WORK TO BE COMPLETED: From the data below, retype exactly the lines starting with the one that contains "(((cuts.foldl" and ending with the one that contains "rw [ih (acc", both included.
============
-- pv_equiv track=rewrite | github.com/idodo01/2024.01.21_Programmers_Study | list_bool.py | solution
-- ===== SOURCE A (Python) =====
-- def solution(my_string, indices):
--     answer = ''
--     check = True
--
--
--     for i in range(len(my_string)) :
--         for j in range(len(indices)):
--             if i == indices[j] :
--                  check = False
--
--         if(check) :
--             answer += my_string[i]
--         check = True
--
--     return answer
-- ===== SOURCE B (Python) =====
-- def solution(my_string, indices):
--     n = len(my_string)
--     cuts = sorted({i for i in indices if 0 <= i < n})
--     pieces = []
--     prev = 0
--     for c in cuts:
--         pieces.append(my_string[prev:c])
--         prev = c + 1
--     pieces.append(my_string[prev:])
--     return ''.join(pieces)
-- ===== Notes on version B (the rewrite author's own statement) =====
-- stated objective: faster
-- what changed: A tests every character position against the whole index list (nested loops); B sorts the deduplicated in-range indices once and concatenates the surviving slices between consecutive cut points.
import Mathlib
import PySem

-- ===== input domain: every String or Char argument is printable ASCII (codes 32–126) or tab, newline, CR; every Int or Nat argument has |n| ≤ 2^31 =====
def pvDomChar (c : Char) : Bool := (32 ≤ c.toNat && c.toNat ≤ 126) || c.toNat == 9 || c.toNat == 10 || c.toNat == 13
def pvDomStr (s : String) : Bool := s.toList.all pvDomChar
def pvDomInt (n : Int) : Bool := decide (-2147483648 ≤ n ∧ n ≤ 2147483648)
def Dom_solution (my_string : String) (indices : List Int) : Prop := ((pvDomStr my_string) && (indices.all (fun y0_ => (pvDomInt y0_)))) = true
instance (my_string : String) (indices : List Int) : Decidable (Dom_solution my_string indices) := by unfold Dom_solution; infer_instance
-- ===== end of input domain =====

-- B replaces A's O(n·m) per-character membership scan by sorting the deduplicated in-range
-- indices once and concatenating the surviving slices between them (objective: faster).

-- ===== PORT A =====
-- for each character position, an inner scan over `indices` decides whether to keep it
def solution (my_string : String) (indices : List Int) : String :=
  let cs := my_string.toList
  String.ofList <|
    (PySem.List.pyRange 0 (PySem.Str.len my_string) 1).foldl
      (fun answer i =>
        let check := indices.foldl (fun check j => if i == j then false else check) true
        if check then answer ++ [PySem.List.pyGetD cs i ' '] else answer)
      []

-- ===== PORT B =====
-- sorted deduplicated in-range cut points; join the slices between consecutive cuts
def solution_alt (my_string : String) (indices : List Int) : String :=
  let n : Int := PySem.Str.len my_string
  let cuts := PySem.List.sorted
    (PySem.Set.ofList (indices.filter (fun i => decide (0 ≤ i) && decide (i < n)))) (fun x => x) false
  let st := cuts.foldl
    (fun (st : List String × Int) c => (st.1 ++ [PySem.Str.slice my_string (some st.2) (some c)], c + 1))
    (([] : List String), (0 : Int))
  PySem.Str.join "" (st.1 ++ [PySem.Str.slice my_string (some st.2) none])

-- ===== PRECONDITION & SPEC =====
def Spec_solution (my_string : String) (indices : List Int) (out : String) : Prop := out = solution_alt my_string indices
instance (my_string : String) (indices : List Int) (out : String) : Decidable (Spec_solution my_string indices out) := by unfold Spec_solution; infer_instance

-- ===== CLAIM (what is proved, stated in full; the proofs are below) =====
def Claim_equal_solution : Prop := ∀ (my_string : String) (indices : List Int), Dom_solution my_string indices → Spec_solution my_string indices (solution my_string indices)

-- ===== LEMMAS AND PROOFS =====

-- A's inner `for j` loop computes `acc && (i not in indices)`
theorem checkLoop (ind : List Int) (i : Int) (b : Bool) :
    ind.foldl (fun c j => if i == j then false else c) b = (b && !(decide (i ∈ ind))) := by
  induction ind generalizing b with
  | nil => simp
  | cons j js ih =>
    simp only [List.foldl_cons]
    rw [ih]
    by_cases h : i = j <;> simp [h]

-- ''.join is concatenation
theorem joinNil_eq_flatten (parts : List (List Char)) :
    PySem.Chars.join [] parts = parts.flatten := by
  induction parts with
  | nil => simp [PySem.Chars.join_nil]
  | cons a t ih =>
    cases t with
    | nil => simp [PySem.Chars.join_singleton]
    | cons b u =>
      simp only [PySem.Chars.join_cons_cons] at ih ⊢
      simpa using ih

-- the characters of `l` at positions ≥ prev whose index is not a cut
def sel (l : List Char) (prev : Int) (cuts : List Int) : List Char :=
  ((PySem.List.enumerate (l.drop prev.toNat) prev).filter (fun p => !decide (p.1 ∈ cuts))).map (·.2)

theorem sel_cons (l : List Char) (prev c : Int) (cs : List Int)
    (h0 : 0 ≤ prev) (hpc : prev ≤ c) (hc : c < (l.length : Int))
    (hcs : ∀ x ∈ cs, c < x) :
    sel l prev (c :: cs) = PySem.List.slice l (some prev) (some c) ++ sel l (c + 1) cs := by
  have h0c : 0 ≤ c := le_trans h0 hpc
  set p := prev.toNat with hp
  set k := c.toNat with hk
  have hprev : (p : Int) = prev := Int.toNat_of_nonneg h0
  have hcint : (k : Int) = c := Int.toNat_of_nonneg h0c
  have hpk : p ≤ k := by omega
  have hkn : k < l.length := by omega
  -- split the suffix at position k
  have hsplit : l.drop p = (l.drop p).take (k - p) ++ (l[k] :: l.drop (k + 1)) := by
    conv_lhs => rw [← List.take_append_drop (k - p) (l.drop p)]
    congr 1
    rw [List.drop_drop]
    have hpk2 : p + (k - p) = k := by omega
    rw [hpk2, List.drop_eq_getElem_cons hkn]
  have hlen : ((l.drop p).take (k - p)).length = k - p := by
    simp [List.length_take, List.length_drop]; omega
  rw [sel, hsplit, PySem.List.enumerate_append, hlen]
  have hstart : prev + ((k - p : Nat) : Int) = c := by omega
  rw [hstart, PySem.List.enumerate_cons]
  rw [List.filter_append, List.filter_cons]
  have hcmem : (!decide ((c, l[k]).1 ∈ c :: cs)) = false := by simp
  rw [hcmem]
  simp only [Bool.false_eq_true, if_false]
  -- left part: every index is < c, hence not a cut
  have hleft : (PySem.List.enumerate ((l.drop p).take (k - p)) prev).filter
      (fun q => !decide (q.1 ∈ c :: cs)) = PySem.List.enumerate ((l.drop p).take (k - p)) prev := by
    apply List.filter_eq_self.mpr
    intro q hq
    rw [PySem.List.mem_enumerate_iff] at hq
    obtain ⟨j, hj, rfl⟩ := hq
    have hjlt : prev + (j : Int) < c := by
      rw [hlen] at hj; omega
    rw [Bool.not_eq_true', decide_eq_false_iff_not]
    intro hmem
    rcases List.mem_cons.mp hmem with h | h
    · omega
    · exact absurd (hcs _ h) (by omega)
  rw [hleft]
  -- right part: every index is > c, so membership in c :: cs is membership in cs
  have hright : (PySem.List.enumerate (l.drop (k + 1)) (c + 1)).filter
      (fun q => !decide (q.1 ∈ c :: cs))
      = (PySem.List.enumerate (l.drop (k + 1)) (c + 1)).filter (fun q => !decide (q.1 ∈ cs)) := by
    apply List.filter_congr
    intro q hq
    rw [PySem.List.mem_enumerate_iff] at hq
    obtain ⟨j, hj, rfl⟩ := hq
    simp only [List.mem_cons]
    have : ¬ (c + 1 + (j : Int) = c) := by omega
    simp [this]
  rw [hright]
  rw [List.map_append, PySem.List.map_snd_enumerate]
  congr 1
  · rw [PySem.List.slice_toNat l h0 h0c]
  · rw [sel]
    have : (c + 1).toNat = k + 1 := by omega
    rw [this]


theorem bLoop (l : List Char) (cuts : List Int) (acc : List (List Char)) (prev : Int)
    (h0 : 0 ≤ prev) (hs : cuts.Pairwise (· < ·))
    (hm : ∀ c ∈ cuts, prev ≤ c ∧ c < (l.length : Int)) :
    (((cuts.foldl
        (fun (st : List (List Char) × Int) c =>
          (st.1 ++ [PySem.List.slice l (some st.2) (some c)], c + 1)) (acc, prev)).1
      ++ [PySem.List.slice l
            (some (cuts.foldl
              (fun (st : List (List Char) × Int) c =>
                (st.1 ++ [PySem.List.slice l (some st.2) (some c)], c + 1)) (acc, prev)).2)
            none]).flatten)
      = acc.flatten ++ sel l prev cuts := by
  induction cuts generalizing acc prev with
  | nil =>
    simp only [List.foldl_nil]
    rw [PySem.List.slice_from l h0]
    rw [sel]
    have : (PySem.List.enumerate (l.drop prev.toNat) prev).filter (fun p => !decide (p.1 ∈ ([] : List Int)))
        = PySem.List.enumerate (l.drop prev.toNat) prev := by
      apply List.filter_eq_self.mpr; intro q _; simp
    rw [this, PySem.List.map_snd_enumerate]
    simp
  | cons c cs ih =>
    simp only [List.foldl_cons]
    have hmc := hm c (List.mem_cons_self)
    have hcs : ∀ x ∈ cs, c < x := fun x hx => (List.pairwise_cons.mp hs).1 x hx
    rw [ih (acc ++ [PySem.List.slice l (some prev) (some c)]) (c + 1)
        (by omega) (List.pairwise_cons.mp hs).2
        (fun x hx => ⟨by have := hcs x hx; omega, (hm x (List.mem_cons_of_mem _ hx)).2⟩)]
    rw [sel_cons l prev c cs h0 hmc.1 hmc.2 hcs]
    simp


theorem solution_toList (my_string : String) (indices : List Int) :
    (solution my_string indices).toList
      = ((PySem.List.enumerate my_string.toList 0).filter
          (fun p => !decide (p.1 ∈ indices))).map (·.2) := by
  unfold solution
  simp only [checkLoop, Bool.true_and]
  rw [PySem.List.enumerate_eq_map_pyRange my_string.toList ' ', List.filter_map, List.map_map]
  simp only [Function.comp_def]
  rw [PySem.List.foldl_append_if (fun i => !decide (i ∈ indices)) (fun i => PySem.List.pyGetD my_string.toList i ' ')]
  simp [PySem.Str.len, PySem.List.len]

theorem solution_alt_toList (my_string : String) (indices : List Int) :
    (solution_alt my_string indices).toList
      = ((PySem.List.enumerate my_string.toList 0).filter
          (fun p => !decide (p.1 ∈ indices))).map (·.2) := by
  unfold solution_alt
  set l := my_string.toList with hl
  set n : Int := PySem.Str.len my_string with hn
  have hnl : n = (l.length : Int) := by simp [hn, hl, PySem.Str.len]
  set cuts := PySem.List.sorted
    (PySem.Set.ofList (indices.filter (fun i => decide (0 ≤ i) && decide (i < n)))) (fun x => x) false with hcuts
  have hmemcuts : ∀ x, x ∈ cuts ↔ (x ∈ indices ∧ 0 ≤ x ∧ x < n) := by
    intro x
    rw [hcuts, PySem.List.mem_sorted, PySem.Set.mem_ofList, List.mem_filter]
    simp
  have hs : cuts.Pairwise (· < ·) := PySem.List.sorted_ofList_pairwise_lt _
  -- move the String-level fold to the char level
  have hom := List.foldl_hom (l := cuts)
      (f := fun (st : List String × Int) => (st.1.map String.toList, st.2))
      (g₁ := fun (st : List String × Int) c => (st.1 ++ [PySem.Str.slice my_string (some st.2) (some c)], c + 1))
      (g₂ := fun (st : List (List Char) × Int) c => (st.1 ++ [PySem.List.slice l (some st.2) (some c)], c + 1))
      (init := (([] : List String), (0 : Int)))
      (by intro x y; simp [hl])
  simp only [List.map_nil] at hom
  rw [PySem.Str.toList_join, List.map_append, List.map_singleton]
  have h2 : ((cuts.foldl (fun (st : List String × Int) c =>
      (st.1 ++ [PySem.Str.slice my_string (some st.2) (some c)], c + 1)) ([], 0)).1).map String.toList
      = (cuts.foldl (fun (st : List (List Char) × Int) c =>
      (st.1 ++ [PySem.List.slice l (some st.2) (some c)], c + 1)) ([], 0)).1 := by
    exact (congrArg Prod.fst hom).symm
  have h3 : (cuts.foldl (fun (st : List String × Int) c =>
      (st.1 ++ [PySem.Str.slice my_string (some st.2) (some c)], c + 1)) ([], 0)).2
      = (cuts.foldl (fun (st : List (List Char) × Int) c =>
      (st.1 ++ [PySem.List.slice l (some st.2) (some c)], c + 1)) ([], 0)).2 := by
    exact (congrArg Prod.snd hom).symm
  rw [h2, h3, PySem.Str.toList_slice, PySem.Chars.slice_eq_listSlice]
  have hjoin : ("" : String).toList = ([] : List Char) := rfl
  rw [hjoin, joinNil_eq_flatten]
  rw [bLoop l cuts [] 0 (by omega) hs
      (fun c hc => by have := (hmemcuts c).mp hc; omega)]
  rw [sel]
  simp only [Int.toNat_zero, List.drop_zero, List.flatten_nil, List.nil_append]
  congr 1
  apply List.filter_congr
  intro q hq
  rw [PySem.List.mem_enumerate_iff] at hq
  obtain ⟨k, hk, rfl⟩ := hq
  have : ((0 : Int) + (k : Int) ∈ cuts) ↔ ((0 : Int) + (k : Int) ∈ indices) := by
    rw [hmemcuts]
    constructor
    · exact fun h => h.1
    · intro h; exact ⟨h, by omega, by omega⟩
  exact congrArg (fun b => !b) (decide_eq_decide.mpr this)


-- ===== VERDICT (by name: the statement is the Claim_ definition above) =====
theorem solution_spec : Claim_equal_solution := by
  intro my_string indices _
  unfold Spec_solution
  apply String.toList_inj.mp
  rw [solution_toList, solution_alt_toList]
============
RESULT OF THIS EXERCISE:
    (((cuts.foldl
        (fun (st : List (List Char) × Int) c =>
          (st.1 ++ [PySem.List.slice l (some st.2) (some c)], c + 1)) (acc, prev)).1
      ++ [PySem.List.slice l
            (some (cuts.foldl
              (fun (st : List (List Char) × Int) c =>
                (st.1 ++ [PySem.List.slice l (some st.2) (some c)], c + 1)) (acc, prev)).2)
            none]).flatten)
      = acc.flatten ++ sel l prev cuts := by
  induction cuts generalizing acc prev with
  | nil =>
    simp only [List.foldl_nil]
    rw [PySem.List.slice_from l h0]
    rw [sel]
    have : (PySem.List.enumerate (l.drop prev.toNat) prev).filter (fun p => !decide (p.1 ∈ ([] : List Int)))
        = PySem.List.enumerate (l.drop prev.toNat) prev := by
      apply List.filter_eq_self.mpr; intro q _; simp
    rw [this, PySem.List.map_snd_enumerate]
    simp
  | cons c cs ih =>
    simp only [List.foldl_cons]
    have hmc := hm c (List.mem_cons_self)
    have hcs : ∀ x ∈ cs, c < x := fun x hx => (List.pairwise_cons.mp hs).1 x hx
    rw [ih (acc ++ [PySem.List.slice l (some prev) (some c)]) (c + 1)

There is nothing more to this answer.